AIM OF THE TASK:
The line containing "set pn : Nat := 10 ^ k with hpndef" marks the end: quote every line from the start of the records below through it, word for word.

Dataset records
lemma pv_B_pos (n : Int) (hn : 0 < n) (hpre : Pre_disjoint_set_of_digits n) :
    n ≤ disjoint_set_of_digits_alt n ∧ disjoint_set_of_digits_alt n ≤ 100 * n ∧
    pvDisj (disjoint_set_of_digits_alt n) n ∧
    ∀ w, n ≤ w → w < disjoint_set_of_digits_alt n → ¬ pvDisj w n := by
  have hn0 : ¬ n = 0 := by omega
  have hnlt : ¬ n < 0 := by omega
  set N := n.toNat with hNdef
  have hNn : (N : Int) = n := Int.toNat_of_nonneg (by omega)
  have hN : 0 < N := by omega
  have hnatabs : n.natAbs = N := by omega
  rcases hpre with h | ⟨d0, hd0r, hd0z, hd0f⟩
  · omega
  have hd0 : d0 < 10 := Finset.mem_range.mp hd0r
  rw [hnatabs] at hd0f
  have hd0z' : 0 < d0 := hd0z hn
  have hmemA : ∀ x : Int, x ∈ pvAllowedL n ↔
      ∃ d : Nat, d < 10 ∧ x = (d : Int) ∧ d ∉ Nat.digits 10 N := by
    intro x; rw [pv_mem_allowedL, hnatabs]
  have hd0mem : (d0 : Int) ∈ pvAllowedL n := (hmemA _).mpr ⟨d0, hd0, rfl, hd0f⟩
  obtain ⟨a, rest, hcons⟩ : ∃ a rest, pvAllowedL n = a :: rest := by
    cases h : pvAllowedL n with
    | nil => rw [h] at hd0mem; simp at hd0mem
    | cons a rest => exact ⟨a, rest, rfl⟩
  obtain ⟨m0, hm0lt, rfl, hm0f⟩ := (hmemA a).mp (hcons ▸ List.mem_cons_self)
  have hmin := pv_allowed_head_min n hcons
  have hmused : ∀ d : Nat, d < m0 → d ∈ Nat.digits 10 N := by
    intro d hd
    by_contra hfree
    have hmm : (d : Int) ∈ pvAllowedL n := (hmemA _).mpr ⟨d, by omega, rfl, hfree⟩
    have := hmin _ hmm
    omega
  obtain ⟨k, hp1, hp2, hp3⟩ := pv_powLoop n (n + 1 - 1).toNat 1 one_pos (by omega) rfl
  set pn : Nat := 10 ^ k with hpndef
  have hp : pvPowLoop n 1 = (pn : Int) := by rw [hp1, hpndef]; push_cast; ring
  have hpn0 : 0 < pn := by positivity
  have hpnN : pn ≤ N := by rw [hp] at hp2; omega
  have hpow1 : (10:Nat) ^ (k+1) = 10 * pn := by rw [hpndef, pow_succ]; ring
  have hN10 : N < 10 ^ (k + 1) := by rw [hp] at hp3; omega
  set leadN : Nat := N / pn with hleaddef
  have hlead2 : PySem.Int.floordiv n ((pn : Nat) : Int) = ((leadN : Nat) : Int) := by
    rw [← hNn, PySem.Int.floordiv_natCast]
  have hlead9 : leadN < 10 := by
    rw [hleaddef, Nat.div_lt_iff_lt_mul hpn0]; omega
  have hlead1 : 1 ≤ leadN := by
    rw [hleaddef, Nat.le_div_iff_mul_le hpn0]; omega
  have hleadmem : leadN ∈ Nat.digits 10 N := pv_top_mem k N hpnN hN10
  have hdm : leadN * pn + N % pn = N := by
    rw [hleaddef, mul_comm]; exact Nat.div_add_mod N pn
  have hmodlt : N % pn < pn := Nat.mod_lt N hpn0
  rw [pv_B_pos_eq n hn0 hnlt]
  simp only [hp, hlead2, hcons, PySem.List.pyGetD_zero_cons]
  cases hfind : ((m0 : Int) :: rest).find? (fun d => decide (((leadN : Nat) : Int) < d)) with
  | some head =>
    dsimp only
    rw [← hcons] at hfind
    have hheadmem := List.mem_of_find?_eq_some hfind
    obtain ⟨h0, hh010, rfl, hh0f⟩ := (hmemA head).mp hheadmem
    have hpred := List.find?_some hfind
    have hlth : leadN < h0 := by simp at hpred; exact_mod_cast hpred
    have hfmin := pv_find_min (pv_pairwise_allowedL n) hfind
    have hbetween : ∀ t : Nat, leadN < t → t < h0 → t ∈ Nat.digits 10 N := by
      intro t ht1 ht2
      by_contra hfree
      have hmm : (t : Int) ∈ pvAllowedL n := (hmemA _).mpr ⟨t, by omega, rfl, hfree⟩
      have := hfmin _ hmm (by simp; exact_mod_cast ht1)
      omega
    set b : Nat := h0 * pn + m0 * pvRep k with hbdef
    have hreple : 9 * pvRep k + 1 = pn := pv_nine_rep k
    have hval : ((h0 : Nat) : Int) * (pn : Int) +
        PySem.Int.floordiv ((m0 : Int) * ((pn : Int) - 1)) 9 = (b : Int) := by
      have hpn1 : ((pn : Int)) - 1 = ((9 * pvRep k : Nat) : Int) := by push_cast; omega
      rw [hpn1, show ((m0:Int) * ((9 * pvRep k : Nat) : Int)) = ((m0 * (9 * pvRep k) : Nat) : Int) by push_cast; ring,
        show (9:Int) = ((9:Nat):Int) from rfl, PySem.Int.floordiv_natCast]
      have h2 : m0 * (9 * pvRep k) / 9 = m0 * pvRep k := by
        rw [show m0 * (9 * pvRep k) = 9 * (m0 * pvRep k) by ring]
        exact Nat.mul_div_cancel_left _ (by norm_num)
      rw [h2, hbdef]
      push_cast; ring
    rw [hval]
    have hm9 : m0 * pvRep k ≤ 9 * pvRep k := Nat.mul_le_mul_right _ (by omega)
    have hh0pn : (leadN + 1) * pn ≤ h0 * pn := Nat.mul_le_mul_right _ (by omega)
    have hexp : (leadN + 1) * pn = leadN * pn + pn := by ring
    have hh0pn9 : h0 * pn ≤ 9 * pn := Nat.mul_le_mul_right _ (by omega)
    have hNb : N ≤ b := by omega
    have hb100 : b ≤ 100 * N := by omega
    have hbpos : b ≠ 0 := by omega
    refine ⟨by omega, by omega, ?_, ?_⟩
    · rw [pv_disj_iff n _ hn0 (by positivity)]
      intro d hd hdN
      rw [Int.toNat_natCast] at hd
      rw [hnatabs] at hdN
      unfold pvDigits at hd
      rw [if_neg hbpos] at hd
      rcases pv_good_digits h0 m0 k (by omega) hh010 hm0lt d hd with rfl | rfl
      · exact hh0f hdN
      · exact hm0f hdN
    · intro w hw1 hw2 hdisj
      have hw0 : 0 ≤ w := by omega
      rw [pv_disj_iff n w hn0 hw0] at hdisj
      set W := w.toNat with hWdef
      have hNW : N ≤ W := by omega
      have hWb : W < b := by omega
      obtain ⟨d, hdW, hdN⟩ := pv_min_same N m0 h0 k W hpnN hN10 hh010 hm0lt hlth
        hmused hbetween hNW hWb
      have hW0 : W ≠ 0 := by omega
      exact hdisj d (by unfold pvDigits; rw [if_neg hW0]; exact hdW) (hnatabs ▸ hdN)
  | none =>
    rw [← hcons] at hfind
    have hnone := List.find?_eq_none.mp hfind
    have habove : ∀ t : Nat, leadN < t → t < 10 → t ∈ Nat.digits 10 N := by
      intro t ht1 ht2
      by_contra hfree
      have hmm : (t : Int) ∈ pvAllowedL n := (hmemA _).mpr ⟨t, ht2, rfl, hfree⟩
      have := hnone _ hmm
      simp at this
      omega
    cases hf2 : ((m0 : Int) :: rest).find? (fun d => decide ((0:Int) < d)) with
    | none =>
      exfalso
      rw [← hcons] at hf2
      have := List.find?_eq_none.mp hf2 _ hd0mem
      simp at this
      omega
    | some head =>
      rw [← hcons] at hf2
      have hheadmem := List.mem_of_find?_eq_some hf2
      obtain ⟨h0, hh010, rfl, hh0f⟩ := (hmemA head).mp hheadmem
      have hpred := List.find?_some hf2
      have hh0pos : 0 < h0 := by simp at hpred; exact_mod_cast hpred
      have hfmin := pv_find_min (pv_pairwise_allowedL n) hf2
      have hnzbelow : ∀ t : Nat, 0 < t → t < h0 → t ∈ Nat.digits 10 N := by
        intro t ht1 ht2
        by_contra hfree
        have hmm : (t : Int) ∈ pvAllowedL n := (hmemA _).mpr ⟨t, by omega, rfl, hfree⟩
        have := hfmin _ hmm (by simp; exact_mod_cast ht1)
        omega
      set q : Nat := 10 ^ (k + 1) with hqdef
      have hq0 : 0 < q := by positivity
      have hqq : q = 10 * pn := hpow1
      set b : Nat := h0 * q + m0 * pvRep (k+1) with hbdef
      have hrepq : 9 * pvRep (k+1) + 1 = q := pv_nine_rep (k+1)
      have hval : ((h0 : Nat) : Int) * ((pn : Int) * 10) +
          PySem.Int.floordiv ((m0 : Int) * ((pn : Int) * 10 - 1)) 9 = (b : Int) := by
        have hqc : ((pn : Int) * 10) = ((q : Nat) : Int) := by rw [hqq]; push_cast; ring
        rw [hqc]
        have hq1 : ((q : Int)) - 1 = ((9 * pvRep (k+1) : Nat) : Int) := by push_cast; omega
        rw [hq1, show ((m0:Int) * ((9 * pvRep (k+1) : Nat) : Int)) = ((m0 * (9 * pvRep (k+1)) : Nat) : Int) by push_cast; ring,
          show (9:Int) = ((9:Nat):Int) from rfl, PySem.Int.floordiv_natCast]
        have h2 : m0 * (9 * pvRep (k+1)) / 9 = m0 * pvRep (k+1) := by
          rw [show m0 * (9 * pvRep (k+1)) = 9 * (m0 * pvRep (k+1)) by ring]
          exact Nat.mul_div_cancel_left _ (by norm_num)
        rw [h2, hbdef]
        push_cast; ring
      dsimp only
      rw [Option.getD_some, hval]
      have hm9 : m0 * pvRep (k+1) ≤ 9 * pvRep (k+1) := Nat.mul_le_mul_right _ (by omega)
      have hh0q : 1 * q ≤ h0 * q := Nat.mul_le_mul_right _ (by omega)
      have hh0q9 : h0 * q ≤ 9 * q := Nat.mul_le_mul_right _ (by omega)
      have hNb : N ≤ b := by omega
      have hb100 : b ≤ 100 * N := by omega
      have hbpos : b ≠ 0 := by omega
      refine ⟨by omega, by omega, ?_, ?_⟩
      · rw [pv_disj_iff n _ hn0 (by positivity)]
        intro d hd hdN
        rw [Int.toNat_natCast] at hd
        rw [hnatabs] at hdN
        unfold pvDigits at hd
        rw [if_neg hbpos] at hd
        rcases pv_good_digits h0 m0 (k+1) hh0pos hh010 hm0lt d hd with rfl | rfl
        · exact hh0f hdN
        · exact hm0f hdN
      · intro w hw1 hw2 hdisj
        have hw0 : 0 ≤ w := by omega
        rw [pv_disj_iff n w hn0 hw0] at hdisj
        set W := w.toNat with hWdef
        have hNW : N ≤ W := by omega
        have hWb : W < b := by omega
        obtain ⟨d, hdW, hdN⟩ := pv_min_carry N m0 h0 k W hpnN hN10 hh0pos hh010 hm0lt
          hmused habove hnzbelow hNW hWb
        have hW0 : W ≠ 0 := by omega
        exact hdisj d (by unfold pvDigits; rw [if_neg hW0]; exact hdW) (hnatabs ▸ hdN)


-- ===== VERDICT (by name: the statement is the Claim_ definition above) =====
theorem disjoint_set_of_digits_spec : Claim_equal_disjoint_set_of_digits := by
  intro n hdom hpre
  unfold Spec_disjoint_set_of_digits
  unfold Dom_disjoint_set_of_digits pvDomInt at hdom
  rw [decide_eq_true_eq] at hdom
  unfold disjoint_set_of_digits
  by_cases h0 : n = 0
  · subst h0
    rw [if_pos rfl]
    rfl
  · rw [if_neg h0]
    rcases lt_trichotomy n 0 with hneg | rfl | hpos
    · obtain ⟨h1, h2, h3, h4⟩ := pv_B_neg n hneg hpre
      exact pv_loopA_eq n _ 1000000000000 n h1 h3 h4 (by omega)
    · exact absurd rfl h0
    · obtain ⟨h1, h2, h3, h4⟩ := pv_B_pos n hpos hpre
      exact pv_loopA_eq n _ 1000000000000 n h1 h3 h4 (by omega)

TASK RESULT:
lemma pv_B_pos (n : Int) (hn : 0 < n) (hpre : Pre_disjoint_set_of_digits n) :
    n ≤ disjoint_set_of_digits_alt n ∧ disjoint_set_of_digits_alt n ≤ 100 * n ∧
    pvDisj (disjoint_set_of_digits_alt n) n ∧
    ∀ w, n ≤ w → w < disjoint_set_of_digits_alt n → ¬ pvDisj w n := by
  have hn0 : ¬ n = 0 := by omega
  have hnlt : ¬ n < 0 := by omega
  set N := n.toNat with hNdef
  have hNn : (N : Int) = n := Int.toNat_of_nonneg (by omega)
  have hN : 0 < N := by omega
  have hnatabs : n.natAbs = N := by omega
  rcases hpre with h | ⟨d0, hd0r, hd0z, hd0f⟩
  · omega
  have hd0 : d0 < 10 := Finset.mem_range.mp hd0r
  rw [hnatabs] at hd0f
  have hd0z' : 0 < d0 := hd0z hn
  have hmemA : ∀ x : Int, x ∈ pvAllowedL n ↔
      ∃ d : Nat, d < 10 ∧ x = (d : Int) ∧ d ∉ Nat.digits 10 N := by
    intro x; rw [pv_mem_allowedL, hnatabs]
  have hd0mem : (d0 : Int) ∈ pvAllowedL n := (hmemA _).mpr ⟨d0, hd0, rfl, hd0f⟩
  obtain ⟨a, rest, hcons⟩ : ∃ a rest, pvAllowedL n = a :: rest := by
    cases h : pvAllowedL n with
    | nil => rw [h] at hd0mem; simp at hd0mem
    | cons a rest => exact ⟨a, rest, rfl⟩
  obtain ⟨m0, hm0lt, rfl, hm0f⟩ := (hmemA a).mp (hcons ▸ List.mem_cons_self)
  have hmin := pv_allowed_head_min n hcons
  have hmused : ∀ d : Nat, d < m0 → d ∈ Nat.digits 10 N := by
    intro d hd
    by_contra hfree
    have hmm : (d : Int) ∈ pvAllowedL n := (hmemA _).mpr ⟨d, by omega, rfl, hfree⟩
    have := hmin _ hmm
    omega
  obtain ⟨k, hp1, hp2, hp3⟩ := pv_powLoop n (n + 1 - 1).toNat 1 one_pos (by omega) rfl
  set pn : Nat := 10 ^ k with hpndef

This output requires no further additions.